Lorsque les douze coups de minuit retentissent et jusqu’au lever du soleil, tu n’as d’autre choix que de rester cloîtré chez toi… Parce que les ombres veillent. Elles ne sortent que durant cette période et flottent dans les rues et ruelles, envahissent le territoire. Ces ombres de loups affamés viennent gratter aux portes et aux fenêtres, dans l’espoir qu’on consente à leur ouvrir, et hurlent à la mort dans les profondeurs de la nuit. Même si tu n’en as pas la preuve, tu sais qu’elles sont dangereuses. Tu sais que tu ne dois surtout pas sortir lorsque tu les entends, de risque de te faire dévorer…
La forêt, peu de personnes s’y risquent, car d’étranges bruits courent sur elle. On raconte qu’elle est totalement vide, qu’aucun animal ne vit en son sein. Si on s’engouffre parmi les arbres, on se perd à coup sûr. Tout se ressemble parfaitement là-bas, et les arbres prennent un malin plaisir à piéger leur proie dans leur toile… Il n’y a que le vieil ermite, dans sa bicoque délabrée à la lisière de la forêt, qui raconte des histoires effrayantes à quiconque ose s’approcher trop près des végétaux et fait fuir les curieux. Rares sont ceux qui ont échappé à son contrôle et se sont introduits secrètement dans la forêt. Plus rares encore sont ceux qui ont réussi à en ressortir...

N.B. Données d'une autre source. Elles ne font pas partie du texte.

theorem pvBlock (s1 s2 : String) (K : Nat) (prev : Int) (acc : List Int) (hp : prev < (K : Int)) :
    List.foldl (pvScanStep s1 s2) (prev, acc)
      [((3 * K : Nat) : Int), ((3 * K + 1 : Nat) : Int), ((3 * K + 2 : Nat) : Int)] =
    if pvKDiff s1 s2 K then ((K : Int), acc ++ [(K : Int)]) else (prev, acc) := by
  have hp' : prev ≠ (K : Int) := by omega
  have f0 : PySem.Int.floordiv ((3 * K : Nat) : Int) 3 = (K : Int) := by
    simpa using pvFloor3 K 0 (by omega)
  have f1 := pvFloor3 K 1 (by omega)
  have f2 := pvFloor3 K 2 (by omega)
  simp only [List.foldl_cons, List.foldl_nil]
  by_cases d0 : s1.toList[3 * K]? = s2.toList[3 * K]? <;>
    by_cases d1 : s1.toList[3 * K + 1]? = s2.toList[3 * K + 1]? <;>
      by_cases d2 : s1.toList[3 * K + 2]? = s2.toList[3 * K + 2]?
  · rw [pvStepSkip s1 s2 _ _ _ d0, pvStepSkip s1 s2 _ _ _ d1, pvStepSkip s1 s2 _ _ _ d2,
        if_neg (by simp [pvKDiff, d0, d1, d2])]
  · rw [pvStepSkip s1 s2 _ _ _ d0, pvStepSkip s1 s2 _ _ _ d1,
        pvStepHit s1 s2 _ _ _ _ d2 f2 hp', if_pos (by simp [pvKDiff, d2])]
  · rw [pvStepSkip s1 s2 _ _ _ d0, pvStepHit s1 s2 _ _ _ _ d1 f1 hp',
        pvStepSkip s1 s2 _ _ _ d2, if_pos (by simp [pvKDiff, d1])]
  · rw [pvStepSkip s1 s2 _ _ _ d0, pvStepHit s1 s2 _ _ _ _ d1 f1 hp',
        pvStepHitSame s1 s2 _ _ _ d2 f2, if_pos (by simp [pvKDiff, d1])]
  · rw [pvStepHit s1 s2 _ _ _ _ d0 f0 hp', pvStepSkip s1 s2 _ _ _ d1,
        pvStepSkip s1 s2 _ _ _ d2, if_pos (by simp [pvKDiff, d0])]
  · rw [pvStepHit s1 s2 _ _ _ _ d0 f0 hp', pvStepSkip s1 s2 _ _ _ d1,
        pvStepHitSame s1 s2 _ _ _ d2 f2, if_pos (by simp [pvKDiff, d0])]
  · rw [pvStepHit s1 s2 _ _ _ _ d0 f0 hp', pvStepHitSame s1 s2 _ _ _ d1 f1,
        pvStepSkip s1 s2 _ _ _ d2, if_pos (by simp [pvKDiff, d0])]
  · rw [pvStepHit s1 s2 _ _ _ _ d0 f0 hp', pvStepHitSame s1 s2 _ _ _ d1 f1,
        pvStepHitSame s1 s2 _ _ _ d2 f2, if_pos (by simp [pvKDiff, d0])]

theorem pvScanMain (s1 s2 : String) : ∀ K : Nat,
    (((List.range (3 * K)).map (fun i : Nat => (i : Int))).foldl (pvScanStep s1 s2) (-1, [])).1 < (K : Int) ∧
    (((List.range (3 * K)).map (fun i : Nat => (i : Int))).foldl (pvScanStep s1 s2) (-1, [])).2 =
      ((List.range K).filter (pvKDiff s1 s2)).map (fun k : Nat => (k : Int)) := by
  intro K
  induction K with
  | zero => simp
  | succ K ih =>
    have hsplit : List.range (3 * (K + 1)) = List.range (3 * K) ++ [3 * K, 3 * K + 1, 3 * K + 2] := by
      have h : 3 * (K + 1) = (3 * K + 1 + 1) + 1 := by omega
      rw [h, List.range_succ, List.range_succ, List.range_succ]
      simp
    rw [hsplit, List.map_append, List.foldl_append]
    obtain ⟨ih1, ih2⟩ := ih
    have hpair : ((List.range (3 * K)).map (fun i : Nat => (i : Int))).foldl (pvScanStep s1 s2) (-1, []) =
        ((((List.range (3 * K)).map (fun i : Nat => (i : Int))).foldl (pvScanStep s1 s2) (-1, [])).1,
         ((List.range K).filter (pvKDiff s1 s2)).map (fun k : Nat => (k : Int))) := by
      rw [← ih2]
    rw [hpair, List.map_cons, List.map_cons, List.map_cons, List.map_nil,
        pvBlock s1 s2 K _ _ ih1, List.range_succ, List.filter_append]
    by_cases hd : pvKDiff s1 s2 K
    · rw [if_pos hd]
      refine ⟨by push_cast; omega, ?_⟩
      simp [hd]
    · rw [if_neg hd]
      refine ⟨by push_cast; omega, ?_⟩
      simp [hd]

-- ---- bounds bridge: character-level mismatch ↔ slice mismatch ----

theorem pvTake3 (l : List Char) (m : Nat) (h : m + 3 ≤ l.length) :
    (l.drop m).take 3 = [l[m], l[m + 1], l[m + 2]] := by
  have htake : ∀ (a b c : Char) (rest : List Char), List.take 3 (a :: b :: c :: rest) = [a, b, c] := by
    intro a b c rest; simp
  rw [List.drop_eq_getElem_cons (show m < l.length by omega),
      List.drop_eq_getElem_cons (show m + 1 < l.length by omega),
      List.drop_eq_getElem_cons (show m + 2 < l.length by omega)]
  exact htake _ _ _ _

Le lac est si profond que l’eau est aussi noire que le pétrole lui-même. On raconte qu’un immense monstre marin sommeille dans ses bas-fonds et que de multiples galeries en parcourent le sous-sol. Le « pêcheur », ce garçon qui vit dans sa cabane flottante et passe sa vie dans sa barque, raconte même avoir déjà vu les écailles de la bête émerger un court instant de l’eau opaque à travers le brouillard.

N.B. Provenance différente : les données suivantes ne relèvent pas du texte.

-- pv_equiv track=rewrite | github.com/elsid/master | src/match_uml/uml_matcher/match.py | eq_ignore_order
-- ===== SOURCE A (Python) =====
-- def eq_ignore_order(first, second):
--
--     def is_list(value):
--         return isinstance(value, list)
--
--     used = set()
--     if len(first) != len(second):
--         return False
--     for x in first:
--         found_eq = False
--
--         def can_be_used(i, y):
--             return (i not in used and (is_list(y) and eq_ignore_order(x, y) or
--                     not is_list(y) and x == y))
--
--         for i, y in enumerate(second):
--             if can_be_used(i, y):
--                 used.add(i)
--                 found_eq = True
--                 break
--         if not found_eq:
--             return False
--     return True
-- ===== SOURCE B (Python) =====
-- def eq_ignore_order(first, second):
--     # Canonicalize (recursively sort nested lists), then compare canonical forms:
--     # two lists are equal ignoring order iff their sorted canonical forms coincide.
--     def canon(value):
--         if isinstance(value, list):
--             return sorted(canon(v) for v in value)
--         return value
--     return canon(first) == canon(second)
-- ===== Notes on version B (the rewrite author's own statement) =====
-- stated objective: faster
-- what changed: replaces A's quadratic greedy matching (for each element, linear scan of the other list over an index 'used' set) by canonicalize-then-compare: sort both lists and compare for equality
import Mathlib
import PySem

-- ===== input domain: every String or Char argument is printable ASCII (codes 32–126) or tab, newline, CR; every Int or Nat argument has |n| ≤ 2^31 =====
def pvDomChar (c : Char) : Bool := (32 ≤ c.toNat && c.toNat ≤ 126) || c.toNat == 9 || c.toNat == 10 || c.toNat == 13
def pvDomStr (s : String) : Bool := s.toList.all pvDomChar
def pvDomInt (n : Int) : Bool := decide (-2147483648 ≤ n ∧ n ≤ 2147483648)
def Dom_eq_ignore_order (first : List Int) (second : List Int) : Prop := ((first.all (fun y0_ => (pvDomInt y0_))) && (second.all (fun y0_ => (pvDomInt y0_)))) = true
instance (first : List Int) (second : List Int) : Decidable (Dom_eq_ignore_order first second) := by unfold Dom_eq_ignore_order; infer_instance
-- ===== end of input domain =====

-- B replaces A's quadratic greedy matching over a 'used' index set by canonicalize-then-compare (sort both lists, compare).

-- ===== PORT A =====
-- can_be_used(i, y): elements are Int here, so is_list(y) is always False; the
-- 'is_list(y) and eq_ignore_order(x, y)' branch is dead and the condition is
-- 'i not in used and (not is_list(y) and x == y)'.
def pvCanBeUsed (used : PySem.Set Int) (x : Int) (i : Int) (y : Int) : Bool :=
  !(PySem.Set.contains used i) && (x == y)

-- inner loop: 'for i, y in enumerate(second): if can_be_used(i, y): used.add(i); found_eq = True; break'
def pvFindUse (x : Int) (used : PySem.Set Int) : List (Int × Int) → Option Int
  | [] => none
  | (i, y) :: rest => if pvCanBeUsed used x i y then some i else pvFindUse x used rest

-- outer 'for x in first' loop carrying the mutable 'used' set; 'if not found_eq: return False'
def pvLoopA (second : List Int) : List Int → PySem.Set Int → Bool
  | [], _ => true
  | x :: xs, used =>
    match pvFindUse x used (PySem.List.enumerate second 0) with
    | some i => pvLoopA second xs (PySem.Set.add used i)
    | none => false

def eq_ignore_order (first : List Int) (second : List Int) : Bool :=
  if first.length ≠ second.length then false
  else pvLoopA second first PySem.Set.empty

-- ===== PORT B =====
-- Source B: canon(first) == canon(second); on flat Int lists canon(v) = sorted(v).
def eq_ignore_order_alt (first : List Int) (second : List Int) : Bool :=
  PySem.List.sorted first (fun x => x) false == PySem.List.sorted second (fun x => x) false

-- ===== PRECONDITION & SPEC =====
def Spec_eq_ignore_order (first : List Int) (second : List Int) (out : Bool) : Prop := out = eq_ignore_order_alt first second
instance (first : List Int) (second : List Int) (out : Bool) : Decidable (Spec_eq_ignore_order first second out) := by unfold Spec_eq_ignore_order; infer_instance

-- ===== CLAIM (what is proved, stated in full; the proofs are below) =====
def Claim_equal_eq_ignore_order : Prop := ∀ (first : List Int) (second : List Int), Dom_eq_ignore_order first second → Spec_eq_ignore_order first second (eq_ignore_order first second)

-- ===== LEMMAS AND PROOFS =====

-- the values of l at indices not yet in 'used'
def pvAvail (used : PySem.Set Int) (l : List (Int × Int)) : List Int :=
  (l.filter (fun p => !(PySem.Set.contains used p.1))).map (·.2)

theorem pvCanBeUsed_iff {used : PySem.Set Int} {x i y : Int} :
    pvCanBeUsed used x i y = true ↔ i ∉ used ∧ x = y := by
  simp [pvCanBeUsed]

theorem pvAvail_cons_mem {used : PySem.Set Int} {i y : Int} {rest : List (Int × Int)}
    (hu : i ∈ used) : pvAvail used ((i, y) :: rest) = pvAvail used rest := by
  simp [pvAvail, hu]

theorem pvAvail_cons_not_mem {used : PySem.Set Int} {i y : Int} {rest : List (Int × Int)}
    (hu : i ∉ used) : pvAvail used ((i, y) :: rest) = y :: pvAvail used rest := by
  simp [pvAvail, hu]

theorem pvFindUse_none {x : Int} {used : PySem.Set Int} {l : List (Int × Int)} :
    pvFindUse x used l = none ↔ x ∉ pvAvail used l := by
  induction l with
  | nil => simp [pvFindUse, pvAvail]
  | cons p rest ih =>
    obtain ⟨i, y⟩ := p
    by_cases hu : i ∈ used
    · have hc : pvCanBeUsed used x i y = false := by
        rw [Bool.eq_false_iff, ne_eq, pvCanBeUsed_iff]; tauto
      rw [pvFindUse, hc, if_neg (by simp), ih, pvAvail_cons_mem hu]
    · by_cases hxy : x = y
      · have hc : pvCanBeUsed used x i y = true := pvCanBeUsed_iff.2 ⟨hu, hxy⟩
        rw [pvFindUse, hc, if_pos rfl, pvAvail_cons_not_mem hu]
        simp [hxy]
      · have hc : pvCanBeUsed used x i y = false := by
          rw [Bool.eq_false_iff, ne_eq, pvCanBeUsed_iff]; tauto
        rw [pvFindUse, hc, if_neg (by simp), ih, pvAvail_cons_not_mem hu]
        simp [hxy]

theorem pvFindUse_some {x : Int} {used : PySem.Set Int} {l : List (Int × Int)} {i : Int}
    (h : pvFindUse x used l = some i) :
    i ∉ used ∧ (i, x) ∈ l := by
  induction l with
  | nil => simp [pvFindUse] at h
  | cons p rest ih =>
    obtain ⟨j, y⟩ := p
    by_cases hc : pvCanBeUsed used x j y = true
    · rw [pvFindUse, hc, if_pos rfl, Option.some.injEq] at h
      subst h
      obtain ⟨h1, h2⟩ := pvCanBeUsed_iff.1 hc
      exact ⟨h1, by simp [← h2]⟩
    · rw [pvFindUse, if_neg hc] at h
      obtain ⟨h1, h2⟩ := ih h
      exact ⟨h1, List.mem_cons_of_mem _ h2⟩

theorem pvAvail_add_not_mem {used : PySem.Set Int} {j : Int} {l : List (Int × Int)}
    (h : ∀ p ∈ l, p.1 ≠ j) : pvAvail (PySem.Set.add used j) l = pvAvail used l := by
  induction l with
  | nil => rfl
  | cons p rest ih =>
    obtain ⟨i, y⟩ := p
    have hij : i ≠ j := h (i, y) (List.mem_cons_self ..)
    have hrest : ∀ q ∈ rest, q.1 ≠ j := fun q hq => h q (List.mem_cons_of_mem _ hq)
    by_cases hu : i ∈ used
    · rw [pvAvail_cons_mem hu, pvAvail_cons_mem (by rw [PySem.Set.mem_add]; left; exact hu),
        ih hrest]
    · rw [pvAvail_cons_not_mem hu,
        pvAvail_cons_not_mem (by rw [PySem.Set.mem_add]; rintro (h1 | h2); exact hu h1; exact hij h2),
        ih hrest]

theorem pvAvail_add_found {x : Int} {used : PySem.Set Int} {l : List (Int × Int)} {i : Int}
    (hnd : (l.map Prod.fst).Nodup) (h : pvFindUse x used l = some i) :
    pvAvail (PySem.Set.add used i) l = (pvAvail used l).erase x := by
  induction l with
  | nil => simp [pvFindUse] at h
  | cons p rest ih =>
    obtain ⟨j, y⟩ := p
    simp only [List.map_cons, List.nodup_cons] at hnd
    by_cases hc : pvCanBeUsed used x j y = true
    · rw [pvFindUse, hc, if_pos rfl, Option.some.injEq] at h
      subst h
      obtain ⟨h1, h2⟩ := pvCanBeUsed_iff.1 hc
      rw [pvAvail_cons_mem (by rw [PySem.Set.mem_add]; right; rfl),
        pvAvail_cons_not_mem h1,
        pvAvail_add_not_mem (fun q hq he => hnd.1 (by rw [← he]; exact List.mem_map_of_mem (f := Prod.fst) hq)),
        h2, List.erase_cons_head]
    · rw [pvFindUse, if_neg hc] at h
      obtain ⟨hi1, hi2⟩ := pvFindUse_some h
      have hij : i ≠ j := fun he => hnd.1 (by rw [← he]; exact List.mem_map_of_mem (f := Prod.fst) hi2)
      have hx_ne : ¬(j ∉ used ∧ x = y) := fun hh => hc (pvCanBeUsed_iff.2 hh)
      by_cases hu : j ∈ used
      · rw [pvAvail_cons_mem hu, pvAvail_cons_mem (by rw [PySem.Set.mem_add]; left; exact hu),
          ih hnd.2 h]
      · have hxy : x ≠ y := fun he => hx_ne ⟨hu, he⟩
        rw [pvAvail_cons_not_mem hu,
          pvAvail_cons_not_mem (by rw [PySem.Set.mem_add]; rintro (h1 | h2); exact hu h1; exact hij h2.symm),
          ih hnd.2 h, List.erase_cons_tail (by simpa using fun he => hxy he.symm)]

-- A's loop succeeds iff the remaining 'first' elements form a sub-multiset of the unused values of 'second'
theorem pvLoopA_iff (second : List Int) (first : List Int) (used : PySem.Set Int) :
    pvLoopA second first used = true ↔
      first.Subperm (pvAvail used (PySem.List.enumerate second 0)) := by
  induction first generalizing used with
  | nil => simp [pvLoopA]
  | cons x xs ih =>
    have hnd : ((PySem.List.enumerate second 0).map Prod.fst).Nodup := by
      have hp := PySem.List.pairwise_lt_enumerate (xs := second) (s := 0)
      rw [List.nodup_iff_pairwise_ne, List.pairwise_map]
      exact hp.imp (fun h => ne_of_lt h)
    cases hf : pvFindUse x used (PySem.List.enumerate second 0) with
    | none =>
      have hx : x ∉ pvAvail used (PySem.List.enumerate second 0) := pvFindUse_none.1 hf
      rw [pvLoopA, hf]
      constructor
      · intro h; cases h
      · intro h; exact absurd (h.subset (List.mem_cons_self ..)) hx
    | some i =>
      obtain ⟨hi1, hi2⟩ := pvFindUse_some hf
      have hx : x ∈ pvAvail used (PySem.List.enumerate second 0) := by
        refine List.mem_map.2 ⟨(i, x), List.mem_filter.2 ⟨hi2, ?_⟩, rfl⟩
        simp [hi1]
      rw [pvLoopA, hf, ih, pvAvail_add_found hnd hf]
      constructor
      · intro h
        exact ((List.subperm_cons x).2 h).trans (List.perm_cons_erase hx).symm.subperm
      · intro h
        simpa [List.erase_cons_head] using h.erase x

theorem pvAvail_empty (second : List Int) :
    pvAvail PySem.Set.empty (PySem.List.enumerate second 0) = second := by
  simp only [pvAvail]
  rw [List.filter_eq_self.2 (by intro p _; simp [PySem.Set.empty])]
  exact PySem.List.map_snd_enumerate ..

-- ===== VERDICT (by name: the statement is the Claim_ definition above) =====
theorem eq_ignore_order_spec : Claim_equal_eq_ignore_order := by
  intro first second _
  unfold Spec_eq_ignore_order eq_ignore_order eq_ignore_order_alt
  by_cases hl : first.length = second.length
  · rw [if_neg (by simp [hl])]
    rw [Bool.eq_iff_iff, pvLoopA_iff, pvAvail_empty, beq_iff_eq,
      PySem.List.sorted_id_eq_sorted_id_iff_perm]
    constructor
    · intro h; exact h.perm_of_length_le (le_of_eq hl.symm)
    · intro h; exact h.subperm
  · rw [if_pos (by simpa using hl), eq_comm, Bool.eq_false_iff, ne_eq, beq_iff_eq,
      PySem.List.sorted_id_eq_sorted_id_iff_perm]
    intro h; exact hl h.length_eq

Le champ des Lycoris, cette large étendue rouge comme si la colline s’était mise à vomir du sang, est un lieu où il règne une bien étrange atmosphère. Au sommet du monticule se trouve une ruine dont seuls une porte et quelques pans de murs parviennent à rester debout, ainsi qu’un arbre mort surnommé l'Arbre des Pendus. Il n’est pas rare que les habitants qui s’aventurent trop près de cet endroit sentant la mort entendent l’écho d’une complainte.
Quant au Village des Lanternes, il n’a à première vue rien d’étrange… Mis à part cette Duchesse et dirigeante qui organise des tas de banquets plus étranges les uns que les autres et les disparitions qui s’enchaînent régulièrement parmi les villageois. On murmure d’ailleurs que cette belle femme à cornes n’est pas étrangère à la diminution du nombre d’habitants… Il y a aussi cette boutique, dans le centre ville, en tout point identique à celle que tu as traversée pour arriver ici. Tout respecte parfaitement tes souvenirs, même la télévision et le chat posés sur le bureau qui sert de comptoir, même l’homme qui t’a fait boire l’étrange somnifère. Mais lui n’a aucun souvenir de t’avoir rencontré le jour où tu as fugué…
Et puis, il y a elle. Cette fille de treize ans. Qui est là depuis toujours, mais qui ne semble pas touchée par le temps, comme figée dans son apparence et dans son caractère d’enfant. Elle ne se souvient plus de rien, juste qu’elle a toujours été là. Elle est étrange et est souvent surprise en train de parler seule. Elle est l’unique personne à pouvoir sortir la nuit sans craindre les ombres… C’est sans doute ce qui lui a valu son surnom de Kage no Hime, la Princesse des Ombres. Cette fille reste un véritable mystère pour tous…
Mais à part tout ceci, dans ce monde, il n’y a rien, absolument rien… Et aucun moyen d’en sortir. Quand on se dirige vers la sortie du village opposée à la forêt, il y a un mur, si haut et lisse qu’il est impossible de l’escalader. Et si tu souhaites le contourner, c’est peine perdue : il s’étend à perte de vue, jusqu’à se fondre dans le paysage à l’horizon. Stagnant sur les eaux du lac, à une certaine distance de la plage, le brouillard domine, brouille tous les appareils de navigation pour faire perdre tous les repères. Rejoindre l'autre rive est tout simplement hors de portée. La forêt égare et joue des tours à quiconque s’aventure à son couvert. Si tu as de la chance, il est possible d’en ressortir, mais par un seul et unique endroit : celui par lequel tu es entré. Quant au champ de Lycoris, de l’autre côté de la colline, si tu t’en éloignes trop, le parfum des multiples fleurs te fera tourner la tête et tu reviendras irrémédiablement sur tes pas, comme si la colline elle-même ne voulait pas te laisser t’éloigner.

Et c’est là que tu as commencé à changer. Pas seulement moralement, pas seulement au fond de toi-même. Ton corps et ton esprit ont subit des modifications. Des modifications dont tu ignores toi-même encore l’ampleur. Tu t’es mis à développer des capacités dépassant l’imagination. Tu t’es découvert un pouvoir surnaturel…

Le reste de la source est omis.